Optimizing Images for LinkedIn: A Case Study
When deploying web applications, optimizing assets for social media sharing is crucial. The landing project, which focuses on creating engaging landing pages, recently tackled a common problem: image quality degradation on LinkedIn.
The Problem: LinkedIn's Recompression
LinkedIn converts uploaded images to JPEG, often resulting in visible pixelation, especially around sharp text and graphical elements. This is due to LinkedIn's recompression process, which can introduce artifacts and reduce the overall visual quality of the image. For landing pages and marketing materials, this can negatively impact the user's first impression.
The Solution: Pre-compression and Resolution Doubling
To mitigate this, the team implemented a strategy that involves rendering the LinkedIn banner at twice the intended resolution and pre-compressing it as a high-quality JPEG. This approach provides LinkedIn with more source pixels and allows for a gentler recompression pass. The key steps are:
- Rendering at 2x Resolution: The image is rendered at 2160x2700 pixels instead of the standard resolution.
- Pre-compression as JPEG: The image is then pre-compressed as a JPEG with a quality setting of 95.
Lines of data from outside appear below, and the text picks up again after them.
-- pv_equiv track=rewrite | github.com/MrBrantCode/unitest_baseline | mut_generate/mist_train_cf/cf_17290/solution.py | highest_prime_palindrome
-- ===== SOURCE A (Python) =====
-- import math
--
-- def highest_prime_palindrome(numbers):
--     def is_prime(num):
--         if num <= 1:
--             return False
--         for i in range(2, int(math.sqrt(num)) + 1):
--             if num % i == 0:
--                 return False
--         return True
--
--     def is_palindrome(num):
--         num_str = str(num)
--         return num_str == num_str[::-1]
--
--     highest = 0
--     for num in numbers:
--         if is_prime(num) and is_palindrome(num):
--             highest = max(highest, num)
--     return highest
-- ===== SOURCE B (Python) =====
-- import math
--
-- def highest_prime_palindrome(numbers):
--     def is_prime(num):
--         if num <= 1:
--             return False
--         for i in range(2, int(math.sqrt(num)) + 1):
--             if num % i == 0:
--                 return False
--         return True
--
--     def is_palindrome(num):
--         num_str = str(num)
--         return num_str == num_str[::-1]
--
--     for num in sorted(numbers, reverse=True):
--         if is_prime(num) and is_palindrome(num):
--             return num
--     return 0
-- ===== Notes on version B (the rewrite author's own statement) =====
-- stated objective: alternative
-- what changed: B sorts the list in descending order and returns the first prime palindrome it meets (0 if none), replacing A's full scan with a running max accumulator.
import Mathlib
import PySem

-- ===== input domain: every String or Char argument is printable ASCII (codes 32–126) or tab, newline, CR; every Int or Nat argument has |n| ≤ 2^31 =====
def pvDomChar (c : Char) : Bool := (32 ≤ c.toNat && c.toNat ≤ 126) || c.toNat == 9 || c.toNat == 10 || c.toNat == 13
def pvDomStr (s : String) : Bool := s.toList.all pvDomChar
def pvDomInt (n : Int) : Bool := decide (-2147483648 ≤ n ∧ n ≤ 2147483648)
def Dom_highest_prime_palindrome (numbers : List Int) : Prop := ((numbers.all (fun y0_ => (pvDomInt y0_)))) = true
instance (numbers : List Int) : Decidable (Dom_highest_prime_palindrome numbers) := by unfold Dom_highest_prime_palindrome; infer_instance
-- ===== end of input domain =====

-- B sorts descending and returns the first prime palindrome (0 if none) instead of A's
-- running-max full scan; objective: alternative decomposition, same helpers.

-- ===== PORT A =====
-- shared helper of both Pythons: is_prime.  int(math.sqrt(num)) is exact floor-sqrt for
-- 0 ≤ num ≤ 2^31 (only reached when num ≥ 2), ported as Int.sqrt; the early-return loop is .any
def pyIsPrime (num : Int) : Bool :=
  if num ≤ 1 then false
  else !(PySem.List.pyRange 2 (Int.sqrt num + 1) 1).any (fun i => PySem.Int.mod num i == 0)

-- shared helper: is_palindrome; num_str[::-1] is the reversal of the string
def pyIsPalindrome (num : Int) : Bool :=
  let cs := PySem.Int.toChars num
  cs == cs.reverse

def highest_prime_palindrome (numbers : List Int) : Int :=
  numbers.foldl
    (fun highest num =>
      if pyIsPrime num && pyIsPalindrome num then max highest num else highest) 0

-- ===== PORT B =====
def highest_prime_palindrome_alt (numbers : List Int) : Int :=
  match (PySem.List.sorted numbers (fun x => x) true).find?
      (fun num => pyIsPrime num && pyIsPalindrome num) with
  | some n => n
  | none => 0

-- ===== PRECONDITION & SPEC =====
def Spec_highest_prime_palindrome (numbers : List Int) (out : Int) : Prop := out = highest_prime_palindrome_alt numbers
instance (numbers : List Int) (out : Int) : Decidable (Spec_highest_prime_palindrome numbers out) := by unfold Spec_highest_prime_palindrome; infer_instance

-- ===== CLAIM (what is proved, stated in full; the proofs are below) =====
def Claim_equal_highest_prime_palindrome : Prop := ∀ (numbers : List Int), Dom_highest_prime_palindrome numbers → Spec_highest_prime_palindrome numbers (highest_prime_palindrome numbers)

-- ===== LEMMAS AND PROOFS =====

-- qualifiers are ≥ 2 (is_prime rejects num ≤ 1)
theorem two_le_of_qual {n : Int} (h : (pyIsPrime n && pyIsPalindrome n) = true) : 2 ≤ n := by
  simp only [Bool.and_eq_true] at h
  obtain ⟨hp, -⟩ := h
  unfold pyIsPrime at hp
  by_contra hlt
  simp [show n ≤ 1 by omega] at hp

-- A's loop is a fold of max over the qualifying elements
theorem foldA_filter (l : List Int) (a : Int) :
    l.foldl (fun highest num =>
      if pyIsPrime num && pyIsPalindrome num then max highest num else highest) a
    = (l.filter (fun num => pyIsPrime num && pyIsPalindrome num)).foldl max a := by
  induction l generalizing a with
  | nil => rfl
  | cons x xs ih =>
    rw [List.foldl_cons, List.filter_cons]
    cases h : (pyIsPrime x && pyIsPalindrome x) with
    | false =>
      simp only [Bool.false_eq_true, if_false]
      exact ih a
    | true =>
      simp only [if_true, List.foldl_cons]
      exact ih (max a x)

theorem foldl_max_of_le (l : List Int) (a : Int) (h : ∀ r ∈ l, r ≤ a) :
    l.foldl max a = a := by
  induction l generalizing a with
  | nil => rfl
  | cons x xs ih =>
    have hx : x ≤ a := h x (by simp)
    simp only [List.foldl_cons, max_eq_left hx]
    exact ih a (fun r hr => h r (by simp [hr]))

theorem highest_prime_palindrome_spec' (numbers : List Int) :
    highest_prime_palindrome numbers = highest_prime_palindrome_alt numbers := by
  classical
  set P : Int → Bool := fun num => pyIsPrime num && pyIsPalindrome num with hP
  set s : List Int := PySem.List.sorted numbers (fun x => x) true with hs
  have hperm : s.Perm numbers := PySem.List.sorted_perm numbers (fun x => x) true
  have hpair : s.Pairwise (fun a b => b ≤ a) :=
    PySem.List.sorted_pairwise_rev numbers (fun x => x)
  have hA : highest_prime_palindrome numbers = (numbers.filter P).foldl max 0 :=
    foldA_filter numbers 0
  have hpermf : (s.filter P).Perm (numbers.filter P) := hperm.filter P
  have hfoldperm : (s.filter P).foldl max 0 = (numbers.filter P).foldl max 0 :=
    hpermf.foldl_eq (f := max) 0
  have hfind : (s.find? P) = (s.filter P).head? := Eq.symm List.head?_filter
  rw [hA, ← hfoldperm]
  unfold highest_prime_palindrome_alt
  rw [← hs, ← hP, hfind]
  cases hfp : s.filter P with
  | nil => simp
  | cons x rest =>
    have hpairf : (s.filter P).Pairwise (fun a b => b ≤ a) := hpair.filter P
    rw [hfp] at hpairf
    have hrest : ∀ r ∈ rest, r ≤ x := (List.pairwise_cons.mp hpairf).1
    have hx : P x = true := by
      have := List.of_mem_filter (a := x) (l := s) (p := P) (by rw [hfp]; simp)
      exact this
    have h2 : (2 : Int) ≤ x := two_le_of_qual hx
    simp only [List.foldl_cons, List.head?_cons]
    rw [max_eq_right (by omega : (0:Int) ≤ x)]
    exact foldl_max_of_le rest x hrest

-- ===== VERDICT (by name: the statement is the Claim_ definition above) =====
theorem highest_prime_palindrome_spec : Claim_equal_highest_prime_palindrome := by
  intro numbers _
  exact highest_prime_palindrome_spec' numbers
The following example demonstrates how you might implement this using a hypothetical image processing library:
from PIL import Image
def optimize_for_linkedin(input_path, output_path, quality=95, scale_factor=2):
img = Image.open(input_path)
width, height = img.size
img = img.resize((int(width * scale_factor), int(height * scale_factor)), Image.Resampling.LANCZOS)
img.save(output_path, "JPEG", quality=quality)
# Example usage
optimize_for_linkedin("banner.png", "banner_optimized.jpg")
This code snippet first opens the input image using the Pillow library. It then doubles the resolution using Lanczos resampling to maintain quality during upscaling. Finally, it saves the image as a JPEG with a quality of 95.
The Result: Cleaner Images on LinkedIn
By implementing this strategy, the team observed a significant improvement in image quality on LinkedIn. The pre-compressed, high-resolution image survived LinkedIn's recompression with minimal artifacts, resulting in a cleaner, more professional-looking banner.
Key Takeaway
When sharing images on social media platforms like LinkedIn, be mindful of their recompression algorithms. Pre-compressing images at a higher resolution and quality can help preserve visual fidelity and ensure a better user experience. Experiment with different quality settings to find the optimal balance between file size and image quality for your specific use case.